5 May 2017 10:15 am - 0     - {{hitsCtrl.values.hits}}



Black pepper (Piper nigrum L.), known as the ‘king of spices’, is the most important and widely used spice in the world. Pepper production is confined to a few countries in Asia including Sri Lanka and the Pacific, Brazil and Madagascar. 
Currently, Sri Lanka ranks at the fifth place in terms of area under pepper cultivation (after India, Indonesia, Vietnam and Brazil) and seventh place in terms of production, with a world share of 5.7 percent in production. Also, Sri Lanka is the fifth largest exporter of black pepper, after Vietnam, Brazil, Indonesia and India. However, the productivity levels in the industry remain low, despite improvements seen over the years.
Sri Lankan pepper, like other spices from the island, is well-known for its superior inherent properties. For example, Sri Lankan pepper has higher piperine content, which gives it a superior quality and pungency.
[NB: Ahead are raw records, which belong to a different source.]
-- pv_equiv track=rewrite | github.com/piter239/CodinGame_solutions | codeforces/make_palindrome.py | min_swaps_to_palindrome
-- ===== SOURCE A (Python) =====
-- def min_swaps_to_palindrome(s):
--     n = len(s)
--     swaps = 0
--     s = list(s)
--     for i in range(n // 2):
--         j = n - 1 - i
--         if s[i] != s[j]:
--             k = j
--             while k > i and s[k] != s[i]:
--                 k -= 1
--             if k == i:
--                 return -1
--             while k < j:
--                 s[k], s[k + 1] = s[k + 1], s[k]
--                 swaps += 1
--                 k += 1
--     return swaps
-- ===== SOURCE B (Python) =====
-- def min_swaps_to_palindrome(s):
--     # Shrinking-list greedy: match the first char with its last occurrence in the
--     # rest, add the distance to the far end, delete the match, drop the head.
--     t = list(s)
--     swaps = 0
--     while len(t) > 1:
--         rest = t[1:]
--         try:
--             k = len(rest) - 1 - rest[::-1].index(t[0])
--         except ValueError:
--             return -1
--         swaps += len(rest) - 1 - k
--         del rest[k]
--         t = rest
--     return swaps
-- ===== Notes on version B (the rewrite author's own statement) =====
-- stated objective: alternative
-- what changed: B replaces A's in-place two-pointer array simulation (inner downward scan for a match plus an element-by-element adjacent-swap bubbling loop) by a shrinking-list greedy: find the last occurrence of the head in the rest via reversed index, add its distance to the far end arithmetically, and delete it - no swap simulation, no index bookkeeping over the full array.
import Mathlib
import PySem

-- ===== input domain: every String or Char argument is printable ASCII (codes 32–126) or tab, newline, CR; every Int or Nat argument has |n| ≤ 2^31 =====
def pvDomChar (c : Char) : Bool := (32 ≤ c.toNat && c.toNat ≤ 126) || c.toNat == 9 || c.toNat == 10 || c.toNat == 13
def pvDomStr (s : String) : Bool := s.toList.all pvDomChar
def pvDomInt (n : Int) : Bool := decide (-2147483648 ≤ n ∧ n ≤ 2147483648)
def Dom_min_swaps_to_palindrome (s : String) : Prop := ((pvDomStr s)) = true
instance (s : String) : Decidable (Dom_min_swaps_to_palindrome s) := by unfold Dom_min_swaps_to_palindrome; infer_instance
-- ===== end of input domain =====

-- B is an alternative greedy over a shrinking list (reversed-index match + delete)
-- instead of A's in-place two-pointer scan-and-bubble simulation; equivalence is exact.

-- ===== PORT A =====
-- s[k], s[k+1] = s[k+1], s[k]  (both reads before both writes)
def pvSwapAdj (s : List Char) (k : Nat) : List Char :=
  (s.set k (s.getD (k+1) ' ')).set (k+1) (s.getD k ' ')

-- while k > i and s[k] != s[i]: k -= 1   (c is the unchanged value s[i])
def pvFindK (s : List Char) (i : Nat) (c : Char) (k : Nat) : Nat :=
  if h : k > i ∧ s.getD k ' ' ≠ c then pvFindK s i c (k - 1) else k
termination_by k
decreasing_by omega

-- while k < j: swap; swaps += 1; k += 1
def pvBubble (s : List Char) (k j : Nat) (swaps : Int) : List Char × Int :=
  if h : k < j then pvBubble (pvSwapAdj s k) (k + 1) j (swaps + 1) else (s, swaps)
termination_by j - k

-- for i in range(n // 2): …  (early `return -1` kept as an early result)
def pvLoopA (s : List Char) (n : Nat) (swaps : Int) (i : Nat) : Int :=
  if h : i < n / 2 then
    let j := n - 1 - i
    if s.getD i ' ' ≠ s.getD j ' ' then
      let k := pvFindK s i (s.getD i ' ') j
      if k = i then -1
      else
        let r := pvBubble s k j swaps
        pvLoopA r.1 n r.2 (i + 1)
    else pvLoopA s n swaps (i + 1)
  else swaps
termination_by n / 2 - i
decreasing_by all_goals omega

def min_swaps_to_palindrome (s : String) : Int :=
  pvLoopA s.toList s.toList.length 0 0

-- ===== PORT B =====
-- while len(t) > 1: rest = t[1:]; k = len(rest)-1 - rest[::-1].index(t[0]); swaps += len(rest)-1-k; del rest[k]; t = rest
def pvLoopB (t : List Char) (swaps : Int) : Int :=
  if _h : t.length > 1 then
    let rest := PySem.List.slice t (some 1) none
    match PySem.List.index? ((PySem.List.slice? rest none none (-1)).getD []) (t.getD 0 ' ') with
    | none => -1
    | some p =>
      let k := rest.length - 1 - p
      pvLoopB (rest.eraseIdx k) (swaps + ((rest.length - 1 - k : Nat) : Int))
  else swaps
termination_by t.length
decreasing_by
  simp only [PySem.List.slice_from_one] at *
  have h1 := List.length_eraseIdx_le (l := t.tail) (i := t.tail.length - 1 - p)
  have h2 : t.tail.length = t.length - 1 := List.length_tail
  omega

def min_swaps_to_palindrome_alt (s : String) : Int :=
  pvLoopB s.toList 0

-- ===== PRECONDITION & SPEC =====
def Spec_min_swaps_to_palindrome (s : String) (out : Int) : Prop := out = min_swaps_to_palindrome_alt s
instance (s : String) (out : Int) : Decidable (Spec_min_swaps_to_palindrome s out) := by unfold Spec_min_swaps_to_palindrome; infer_instance

-- ===== CLAIM (what is proved, stated in full; the proofs are below) =====
def Claim_equal_min_swaps_to_palindrome : Prop := ∀ (s : String), Dom_min_swaps_to_palindrome s → Spec_min_swaps_to_palindrome s (min_swaps_to_palindrome s)
-- pv_equiv track=rewrite | github.com/m9810223/advent-of-code-python | 2022/01/__init__.py | new_part1
-- ===== SOURCE A (Python) =====
-- class Top:
--     def __init__(self, k: int = 1):
--         self._k = k
--         self._top = [0] * k  # left > right
--
--     def push(self, val: int):
--         self._top.append(val)
--         for i in range(self._k - 1, -1, -1):
--             if self._top[i] >= self._top[i + 1]:
--                 break
--             self._top[i : i + 2] = self._top[i + 1], self._top[i]
--         self._top.pop()
--
--     @property
--     def top(self):
--         return self._top[: self._k]
--
-- def new_part1(inputs):
--     t = Top(1)
--     acc = 0
--     for calory in inputs:
--         if calory is None:
--             t.push(acc)
--             acc = 0
--             continue
--         acc += calory
--     t.push(acc)
--     return sum(t.top)
-- ===== SOURCE B (Python) =====
-- def new_part1(inputs):
--     best = 0
--     acc = 0
--     for calory in inputs:
--         if calory is None:
--             best = max(best, acc)
--             acc = 0
--         else:
--             acc += calory
--     return max(best, acc)
-- ===== Notes on version B (the rewrite author's own statement) =====
-- stated objective: simpler
-- what changed: Replaces the Top class (a sorted top-k list with append/bubble/pop pushes) by a single scalar running maximum updated with max().
import Mathlib
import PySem

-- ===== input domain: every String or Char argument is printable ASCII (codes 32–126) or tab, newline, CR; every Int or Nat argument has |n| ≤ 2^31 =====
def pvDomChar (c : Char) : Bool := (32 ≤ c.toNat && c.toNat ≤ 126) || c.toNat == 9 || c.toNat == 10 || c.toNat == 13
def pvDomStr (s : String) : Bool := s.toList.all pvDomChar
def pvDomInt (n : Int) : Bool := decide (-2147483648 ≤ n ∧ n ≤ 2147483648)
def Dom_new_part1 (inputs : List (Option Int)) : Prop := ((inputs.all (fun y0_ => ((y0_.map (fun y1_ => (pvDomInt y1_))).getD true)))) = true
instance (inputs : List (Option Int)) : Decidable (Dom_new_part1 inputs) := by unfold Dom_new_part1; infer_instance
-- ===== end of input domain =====

-- B replaces A's Top class (sorted top-k list maintained by append/bubble/pop) with a single scalar running maximum; simpler, same cost.


-- ===== PORT A =====
-- Top.push's bubble loop: `for i in range(k-1, -1, -1): if top[i] >= top[i+1]: break; swap slice`.
-- Indices are always in range in every call A makes (len(_top) = k+1 inside push), so pyGetD/take/drop
-- with i.toNat are exact here (i ≥ 0 for every i produced by the range).
def topPushLoop (top : List Int) : List Int → List Int
  | [] => top
  | i :: rest =>
    let a := PySem.List.pyGetD top i 0
    let b := PySem.List.pyGetD top (i + 1) 0
    if a ≥ b then top
    else topPushLoop (top.take i.toNat ++ [b, a] ++ top.drop (i.toNat + 2)) rest

-- Top.push: append val, bubble, then pop the last element (list nonempty, so dropLast is exact).
def topPush (k : Int) (top : List Int) (val : Int) : List Int :=
  (topPushLoop (top ++ [val]) (PySem.List.pyRange (k - 1) (-1) (-1))).dropLast

def new_part1 (inputs : List (Option Int)) : Int :=
  let s := inputs.foldl
    (fun (st : List Int × Int) c =>
      match c with
      | none => (topPush 1 st.1 st.2, 0)
      | some v => (st.1, st.2 + v))
    (List.replicate 1 0, 0)
  let top := topPush 1 s.1 s.2
  (top.take 1).sum    -- sum(t.top) with t.top = _top[:k], k = 1

-- ===== PORT B =====
def new_part1_alt (inputs : List (Option Int)) : Int :=
  let s := inputs.foldl
    (fun (st : Int × Int) c =>
      match c with
      | none => (max st.1 st.2, 0)
      | some v => (st.1, st.2 + v))
    (0, 0)
  max s.1 s.2

-- ===== PRECONDITION & SPEC =====
def Spec_new_part1 (inputs : List (Option Int)) (out : Int) : Prop := out = new_part1_alt inputs
instance (inputs : List (Option Int)) (out : Int) : Decidable (Spec_new_part1 inputs out) := by unfold Spec_new_part1; infer_instance

-- ===== CLAIM (what is proved, stated in full; the proofs are below) =====
def Claim_equal_new_part1 : Prop := ∀ (inputs : List (Option Int)), Dom_new_part1 inputs → Spec_new_part1 inputs (new_part1 inputs)

-- ===== LEMMAS AND PROOFS =====

-- A's push with k = 1 on a singleton list keeps the maximum of the old element and the pushed value.
lemma topPush_one (b v : Int) : topPush 1 [b] v = [max b v] := by
  simp only [topPush]
  have hr : PySem.List.pyRange (1 - 1) (-1) (-1) = [0] := by decide
  rw [hr]
  simp only [topPushLoop, PySem.List.pyGetD, PySem.List.pyGet?, PySem.List.pyIdx?]
  by_cases h : v ≤ b
  · simp [h, max_eq_left h]
  · simp [h, max_eq_right (le_of_lt (lt_of_not_ge h)), topPushLoop, PySem.List.pyGetD]

lemma fold_eq (inputs : List (Option Int)) : ∀ (b acc : Int),
    inputs.foldl
      (fun (st : List Int × Int) c =>
        match c with
        | none => (topPush 1 st.1 st.2, 0)
        | some v => (st.1, st.2 + v)) ([b], acc)
    = (([(inputs.foldl
        (fun (st : Int × Int) c =>
          match c with
          | none => (max st.1 st.2, 0)
          | some v => (st.1, st.2 + v)) (b, acc)).1],
        (inputs.foldl
        (fun (st : Int × Int) c =>
          match c with
          | none => (max st.1 st.2, 0)
          | some v => (st.1, st.2 + v)) (b, acc)).2)) := by
  induction inputs with
  | nil => intro b acc; simp
  | cons c rest ih =>
    intro b acc
    cases c with
    | none => simpa [List.foldl, topPush_one] using ih (max b acc) 0
    | some v => simpa [List.foldl] using ih b (acc + v)

-- ===== VERDICT (by name: the statement is the Claim_ definition above) =====
theorem new_part1_spec : Claim_equal_new_part1 := by
  intro inputs _
  show new_part1 inputs = new_part1_alt inputs
  simp only [new_part1, new_part1_alt, List.replicate]
  rw [fold_eq inputs 0 0, topPush_one]
  simp
-- pv_equiv track=rewrite | github.com/lab156/arxivDownload | embed/NER with LSTM CRF.py | tf_bio_tagger
-- ===== SOURCE A (Python) =====
-- def tf_bio_tagger(tf_pred, tag_def='DFNDUM', tag_o = 'O'):
--     '''
--     Convert a T/F (binary) Sequence into a BIO tag sequence
--     [True, False, False] -> [B-DFNDUM, O, O]
--     '''
--     begin_tag = 'B-' + tag_def
--     inside_tag = 'I-' + tag_def
--     out_tag = tag_o
--     return_tags = []
--     for ind, x in enumerate(tf_pred):
--         if x:
--             if ind > 0:
--                 ret = inside_tag if tf_pred[ind - 1] else begin_tag
--                 return_tags.append(ret)
--             else:
--                 return_tags.append(begin_tag)
--         else:
--             return_tags.append(out_tag)
--     return return_tags
-- ===== SOURCE B (Python) =====
-- def tf_bio_tagger(tf_pred, tag_def='DFNDUM', tag_o='O'):
--     '''
--     Convert a T/F (binary) Sequence into a BIO tag sequence
--     by consuming the input one maximal run of equal truthiness at a time:
--     a truthy run of length n contributes [B-tag] + [I-tag]*(n-1),
--     a falsy run of length n contributes [tag_o]*n.
--     '''
--     begin_tag = 'B-' + tag_def
--     inside_tag = 'I-' + tag_def
--     out = []
--     rest = list(tf_pred)
--     while rest:
--         k = bool(rest[0])
--         n = 0
--         while n < len(rest) and bool(rest[n]) == k:
--             n += 1
--         if k:
--             out += [begin_tag] + [inside_tag] * (n - 1)
--         else:
--             out += [tag_o] * n
--         rest = rest[n:]
--     return out
-- ===== Notes on version B (the rewrite author's own statement) =====
-- stated objective: alternative
-- what changed: Replaces A's per-index loop that re-reads tf_pred[ind-1] at every position with a run-based recursion: split the input into maximal runs of equal truthiness and emit each run's tags (begin + replicated inside, or replicated out) in one piece.
import Mathlib
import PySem

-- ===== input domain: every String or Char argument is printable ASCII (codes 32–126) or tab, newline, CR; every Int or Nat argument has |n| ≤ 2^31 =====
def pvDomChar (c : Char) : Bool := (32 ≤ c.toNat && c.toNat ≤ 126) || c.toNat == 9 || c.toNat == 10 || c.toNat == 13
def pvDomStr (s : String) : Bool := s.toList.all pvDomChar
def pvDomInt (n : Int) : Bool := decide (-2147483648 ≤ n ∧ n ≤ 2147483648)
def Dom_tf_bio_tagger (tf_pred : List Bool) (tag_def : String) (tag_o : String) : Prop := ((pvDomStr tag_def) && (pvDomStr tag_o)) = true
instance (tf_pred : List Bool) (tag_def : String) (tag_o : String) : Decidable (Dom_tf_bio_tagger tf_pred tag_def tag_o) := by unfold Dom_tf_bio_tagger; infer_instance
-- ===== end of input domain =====

-- B replaces A's per-index loop (which re-reads tf_pred[ind-1]) by splitting the input into
-- maximal runs of equal truthiness and emitting each run's tags at once (objective: alternative).

-- ===== PORT A =====
-- Python: 'ret = inside_tag if tf_pred[ind - 1] else begin_tag'; ind-1 is always in range
-- (0 < ind ≤ len), so '.getD false' is exact there.
def tf_bio_tagger (tf_pred : List Bool) (tag_def : String) (tag_o : String) : List String :=
  let begin_tag := "B-" ++ tag_def
  let inside_tag := "I-" ++ tag_def
  let out_tag := tag_o
  (PySem.List.enumerate tf_pred 0).foldl
    (fun return_tags p =>
      if p.2 then
        if p.1 > 0 then
          return_tags ++ [if (PySem.List.pyGet? tf_pred (p.1 - 1)).getD false then inside_tag else begin_tag]
        else
          return_tags ++ [begin_tag]
      else
        return_tags ++ [out_tag])
    []

-- ===== PORT B =====
-- the inner while loop of Source B counts the longest prefix of rest with truthiness k, i.e.
-- n = (rest.takeWhile (· == k)).length; 'rest[n:]' with 0 ≤ n is List.drop n;
-- the outer while loop is this tail recursion on rest with accumulator out.
def tf_bio_tagger_alt_go (begin_tag inside_tag tag_o : String) (rest : List Bool) (out : List String) : List String :=
  match rest with
  | [] => out
  | x :: xs =>
    let k := x
    let n := ((x :: xs).takeWhile (fun y => y == k)).length
    let piece := if k then begin_tag :: List.replicate (n - 1) inside_tag
                 else List.replicate n tag_o
    tf_bio_tagger_alt_go begin_tag inside_tag tag_o ((x :: xs).drop n) (out ++ piece)
  termination_by rest.length
  decreasing_by
    simp only [List.takeWhile, beq_self_eq_true, List.length_drop, List.length_cons]
    omega

def tf_bio_tagger_alt (tf_pred : List Bool) (tag_def : String) (tag_o : String) : List String :=
  let begin_tag := "B-" ++ tag_def
  let inside_tag := "I-" ++ tag_def
  tf_bio_tagger_alt_go begin_tag inside_tag tag_o tf_pred []

-- ===== PRECONDITION & SPEC =====
def Spec_tf_bio_tagger (tf_pred : List Bool) (tag_def : String) (tag_o : String) (out : List String) : Prop := out = tf_bio_tagger_alt tf_pred tag_def tag_o
instance (tf_pred : List Bool) (tag_def : String) (tag_o : String) (out : List String) : Decidable (Spec_tf_bio_tagger tf_pred tag_def tag_o out) := by unfold Spec_tf_bio_tagger; infer_instance

-- ===== CLAIM (what is proved, stated in full; the proofs are below) =====
def Claim_equal_tf_bio_tagger : Prop := ∀ (tf_pred : List Bool) (tag_def : String) (tag_o : String), Dom_tf_bio_tagger tf_pred tag_def tag_o → Spec_tf_bio_tagger tf_pred tag_def tag_o (tf_bio_tagger tf_pred tag_def tag_o)

-- ===== LEMMAS AND PROOFS =====

-- reference function both ports are reduced to: tag each element from the previous element's truthiness
def mapPrev (b i o : String) (prev : Bool) : List Bool → List String
  | [] => []
  | x :: xs => (if x then (if prev then i else b) else o) :: mapPrev b i o x xs

theorem dropWhile_eq_drop_length_takeWhile {α : Type} (p : α → Bool) (l : List α) :
    l.dropWhile p = l.drop (l.takeWhile p).length := by
  induction l with
  | nil => simp
  | cons x xs ih => by_cases h : p x <;> simp [List.dropWhile, List.takeWhile, h, ih]

theorem mapPrev_append (b i o : String) (a c : List Bool) (prev : Bool) :
    mapPrev b i o prev (a ++ c) = mapPrev b i o prev a ++ mapPrev b i o (a.getLastD prev) c := by
  induction a generalizing prev with
  | nil => simp [mapPrev]
  | cons x xs ih =>
    simp only [List.cons_append, mapPrev, ih]
    rw [List.getLastD_cons]

theorem mapPrev_false_run (b i o : String) (l : List Bool) (prev : Bool)
    (h : ∀ y ∈ l, y = false) : mapPrev b i o prev l = List.replicate l.length o := by
  induction l generalizing prev with
  | nil => rfl
  | cons x xs ih =>
    have hx : x = false := h x (by simp)
    simp [mapPrev, hx, ih _ (fun y hy => h y (by simp [hy])), List.replicate_succ]

theorem mapPrev_true_run (b i o : String) (l : List Bool)
    (h : ∀ y ∈ l, y = true) : mapPrev b i o true l = List.replicate l.length i := by
  induction l with
  | nil => rfl
  | cons x xs ih =>
    have hx : x = true := h x (by simp)
    subst hx
    simp [mapPrev, ih (fun y hy => h y (by simp [hy])), List.replicate_succ]

theorem getLastD_of_all_eq (l : List Bool) (x prev : Bool) (hne : l ≠ [])
    (h : ∀ y ∈ l, y = x) : l.getLastD prev = x := by
  induction l generalizing prev with
  | nil => exact absurd rfl hne
  | cons z zs ih =>
    rcases zs with _ | ⟨w, ws⟩
    · simpa using h z (by simp)
    · rw [List.getLastD_cons]
      exact ih z (by simp) (fun y hy => h y (by simp [hy]))

-- B equals mapPrev, provided the pending previous truthiness does not continue into the head run
theorem go_eq_mapPrev (b i o : String) (l : List Bool) (prev : Bool) (acc : List String)
    (h : prev = true → l.head? ≠ some true) :
    tf_bio_tagger_alt_go b i o l acc = acc ++ mapPrev b i o prev l := by
  match l with
  | [] => simp [tf_bio_tagger_alt_go, mapPrev]
  | x :: xs =>
    rw [tf_bio_tagger_alt_go]
    set run := (x :: xs).takeWhile (fun y => y == x) with hrun
    set rest := (x :: xs).drop run.length with hrestd
    have hrest : rest = (x :: xs).dropWhile (fun y => y == x) := by
      rw [hrestd, dropWhile_eq_drop_length_takeWhile]
    have hsplit : x :: xs = run ++ rest := by
      rw [hrest, hrun, List.takeWhile_append_dropWhile]
    have hrun_all : ∀ y ∈ run, y = x := fun y hy => by simpa using List.mem_takeWhile_imp hy
    have hrun_cons : run = x :: xs.takeWhile (fun y => y == x) := by
      rw [hrun]; simp [List.takeWhile]
    have hrun_ne : run ≠ [] := by rw [hrun_cons]; simp
    have hlt : rest.length < (x :: xs).length := by
      rw [hrestd]
      have : 1 ≤ run.length := by rw [hrun_cons]; simp
      simp only [List.length_drop, List.length_cons]
      omega
    have hheadrest : x = true → rest.head? ≠ some true := by
      intro hx hcontra
      have t := List.head?_dropWhile_not (fun y => y == x) (x :: xs)
      rw [← hrest, hcontra] at t
      simp [hx] at t
    have hih := fun acc => go_eq_mapPrev b i o rest x acc hheadrest
    have hlast : run.getLastD prev = x := getLastD_of_all_eq run x prev hrun_ne hrun_all
    conv_rhs => rw [hsplit]
    rw [mapPrev_append, hlast, hih, ← List.append_assoc]
    cases x with
    | false =>
      rw [mapPrev_false_run b i o run prev (by simpa using hrun_all)]
      simp
    | true =>
      have hprev : prev = false := by
        cases prev
        · rfl
        · exact absurd (h rfl) (by simp)
      rw [hprev, hrun_cons, mapPrev]
      have htail : mapPrev b i o true (xs.takeWhile (fun y => y == true)) =
          List.replicate (xs.takeWhile (fun y => y == true)).length i :=
        mapPrev_true_run b i o _ (fun y hy => by simpa using List.mem_takeWhile_imp hy)
      rw [htail]
      simp
  termination_by l.length
  decreasing_by exact hlt

-- A equals mapPrev
theorem a_eq_mapPrev (bt it o : String) (orig : List Bool) :
    ∀ (l : List Bool) (s : Nat), orig.drop s = l →
      ∀ prev : Bool, (s = 0 → prev = false) →
        (0 < s → PySem.List.pyGet? orig ((s : Int) - 1) = some prev) →
      (PySem.List.enumerate l (s : Int)).map
        (fun p => if p.2 then
            (if p.1 > 0 then (if (PySem.List.pyGet? orig (p.1 - 1)).getD false then it else bt) else bt)
          else o)
        = mapPrev bt it o prev l := by
  intro l
  induction l with
  | nil => intro s _ prev _ _; simp [PySem.List.enumerate, mapPrev]
  | cons x xs ih =>
    intro s hdrop prev h0 hpos
    rw [PySem.List.enumerate_cons, List.map_cons, mapPrev]
    have hdrop' : orig.drop (s + 1) = xs := by
      rw [← List.tail_drop, hdrop]
      rfl
    have hget : PySem.List.pyGet? orig ((s : Int)) = some x := by
      rw [PySem.List.pyGet?_natCast]
      rw [← List.head?_drop, hdrop]
      rfl
    have htail := ih (s + 1) hdrop' x (by omega)
      (by intro _; push_cast; simpa using hget)
    have hhead : (if x then
        (if (s : Int) > 0 then
          (if (PySem.List.pyGet? orig ((s : Int) - 1)).getD false then it else bt) else bt)
        else o) = (if x then (if prev then it else bt) else o) := by
      rcases Nat.eq_zero_or_pos s with hs | hs
      · subst hs
        rw [h0 rfl]
        norm_num
      · rw [hpos hs]
        have hpos' : (s : Int) > 0 := by exact_mod_cast hs
        rw [if_pos hpos']
        rfl
    rw [← htail]
    push_cast
    simp only [hhead]

-- ===== VERDICT (by name: the statement is the Claim_ definition above) =====
theorem tf_bio_tagger_spec : Claim_equal_tf_bio_tagger := by
  intro tf_pred tag_def tag_o _
  unfold Spec_tf_bio_tagger tf_bio_tagger tf_bio_tagger_alt
  have hfun : (fun (return_tags : List String) (p : Int × Bool) =>
      if p.2 then
        if p.1 > 0 then
          return_tags ++ [if (PySem.List.pyGet? tf_pred (p.1 - 1)).getD false then "I-" ++ tag_def else "B-" ++ tag_def]
        else return_tags ++ ["B-" ++ tag_def]
      else return_tags ++ [tag_o]) =
      (fun (return_tags : List String) (p : Int × Bool) => return_tags ++
        [if p.2 then
            (if p.1 > 0 then (if (PySem.List.pyGet? tf_pred (p.1 - 1)).getD false then "I-" ++ tag_def else "B-" ++ tag_def) else "B-" ++ tag_def)
          else tag_o]) := by
    funext acc p
    by_cases h2 : p.2 <;> by_cases h1 : p.1 > 0 <;> simp [h2, h1]
  simp only [hfun, PySem.List.foldl_append_singleton_eq_map, List.nil_append]
  have hA := a_eq_mapPrev ("B-" ++ tag_def) ("I-" ++ tag_def) tag_o tf_pred tf_pred 0 (by simp)
    false (fun _ => rfl) (by omega)
  have hB := go_eq_mapPrev ("B-" ++ tag_def) ("I-" ++ tag_def) tag_o tf_pred false [] (by simp)
  simp only [Nat.cast_zero] at hA
  rw [hA, hB, List.nil_append]
lemma pvFoldl_step_nil (ys : List Int) : ys.foldl pvStep [] = pvTr ys := by
  rw [pvFoldl_step]
  by_cases hall : ys.all (fun v => v != 0)
  · rw [if_pos hall]
    have : ys.reverse.takeWhile (fun v => v != 0) = ys.reverse :=
      List.takeWhile_eq_self_iff.mpr (by
        intro x hx
        exact List.all_eq_true.mp hall x (List.mem_reverse.mp hx))
    simp [pvTr, this]
  · rw [if_neg hall]

-- one row of B's pass: every column accumulator is stepped by its entry of the row
lemma pvRowB (row : List Int) (n : Nat) :
    ∀ (k : Nat) (a : Int) (st : List (List Int)),
      ((n : Int) - a).toNat = k → 0 ≤ a → st.length = n →
      (((PySem.List.pyRange a n 1).foldl (fun st c =>
          st.modify c.toNat (fun s => pvStep s (PySem.List.pyGetD row c 0))) st).length = n ∧
       ∀ j : Nat, j < n →
        ((PySem.List.pyRange a n 1).foldl (fun st c =>
            st.modify c.toNat (fun s => pvStep s (PySem.List.pyGetD row c 0))) st).getD j [] =
          if a ≤ (j : Int) then pvStep (st.getD j []) (PySem.List.pyGetD row (j : Int) 0)
          else st.getD j []) := by
  intro k
  induction k with
  | zero =>
    intro a st hk ha hlen
    have hle : (n : Int) ≤ a := by omega
    rw [PySem.List.pyRange_one_eq_nil hle]
    refine ⟨hlen, ?_⟩
    intro j hj
    rw [List.foldl_nil, if_neg (by omega : ¬ a ≤ (j : Int))]
  | succ k ih =>
    intro a st hk ha hlen
    have hlt : a < (n : Int) := by omega
    rw [PySem.List.pyRange_one_cons hlt]
    simp only [List.foldl_cons]
    set st1 := st.modify a.toNat (fun s => pvStep s (PySem.List.pyGetD row a 0)) with hst1
    have hlen1 : st1.length = n := by simp [hst1, hlen]
    obtain ⟨hlenf, hval⟩ := ih (a + 1) st1 (by omega) (by omega) hlen1
    refine ⟨hlenf, ?_⟩
    intro j hj
    rw [hval j hj]
    have hgd : ∀ (l : List (List Int)) (m : Nat), l.getD m [] = (l[m]?).getD [] := by
      intro l m; simp [List.getD]
    have hst1j : st1.getD j [] =
        if (j : Int) = a then pvStep (st.getD j []) (PySem.List.pyGetD row a 0)
        else st.getD j [] := by
      rw [hst1, hgd, List.getElem?_modify, hgd]
      by_cases hja : a.toNat = j
      · have hja' : (j : Int) = a := by omega
        have hjl : j < st.length := by omega
        simp [hja, hja', List.getElem?_eq_getElem hjl]
      · have : ¬ (j : Int) = a := by omega
        simp [hja, this]
    by_cases h1 : a + 1 ≤ (j : Int)
    · rw [if_pos h1, if_pos (by omega : a ≤ (j : Int)), hst1j,
        if_neg (by omega : ¬ (j : Int) = a)]
    · rw [if_neg h1, hst1j]
      by_cases h2 : (j : Int) = a
      · rw [if_pos h2, if_pos (by omega : a ≤ (j : Int)), h2]
      · rw [if_neg h2, if_neg (by omega : ¬ a ≤ (j : Int))]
The piperine content in Sri Lankan black pepper is two to six times higher than in other countries. 
However, the export of sub-standard products can ruin the reputation of Sri Lanka in the international market as a supplier of high-quality spices. Therefore, significant measures need to be collectively taken to upgrade the standards governing the product and production process across the pepper value chain in the country. Moreover, improving the capacity of stakeholders in the value chain to meet standards can boost pepper exports and competitiveness.


Pepper value chain 
Pepper is the second most important spice grown in the country, after cinnamon. There are numerous actors performing various functions in the Sri Lankan pepper value chain, as shown in Figure 1. The figure vertically maps the functions/activities, stakeholders and supporting services in the chain from point of inputs to retail. 
In Sri Lanka, pepper is cultivated in the wet and intermediate agro ecological zones, in the mid and low country regions, mostly by smallholders. Most of the smallholders grow pepper in their own small plots of land (home gardens), which are less than 20 acres or 8.1 hectares. Apart from cultivating pepper in their own lands, harvesting of pepper is also done by farmers, with the help of hired labour; some (sun/machine) dry their harvest and sell, while others dispose it in a fresh form. A majority of the farmers sell their product to village collectors or shops in the town, which are important intermediaries in the pepper value chain. 
Local collectors are sometimes farmers themselves or rural entrepreneurs who purchase pepper directly from farmers. Other than being involved in the spice wholesale trade, operating from  stores based in town bordering spice growing areas, traders also purchase pepper from collectors/farmers/estates/lessees, after which they clean, dry, store, pack and transport the pepper to buyers, mostly in Colombo. Buyers include spice exporters, low local spice manufacturers and marketers, Pettah buyers and hotels/restaurants/households. Currently about 60 percent of pepper production of the country is exported, while the remainder is consumed domestically according to government sources. Pepper bought by exporters is then dried, cleaned, graded and packed to meet the requirements of the international buyers. 
Currently, India alone buys 62 percent of pepper exports from Sri Lanka to the world followed by Germany, Pakistan, Egypt, the USA, UAE, UK, Vietnam, Saudi Arabia and Spain. Together, the top 10 countries account for 91 percent of total pepper exports from Sri Lanka. 
Given that majority of black pepper from Sri Lanka is exported to the low end of the market (India), Sri Lanka should explore high-end markets elsewhere (the USA and European Union (EU)), which are yet to be fully exploited. At the same time, stringent standards in the developed countries can act as a trade barrier to entering those markets and therefore, Sri Lanka needs to upgrade its standards. 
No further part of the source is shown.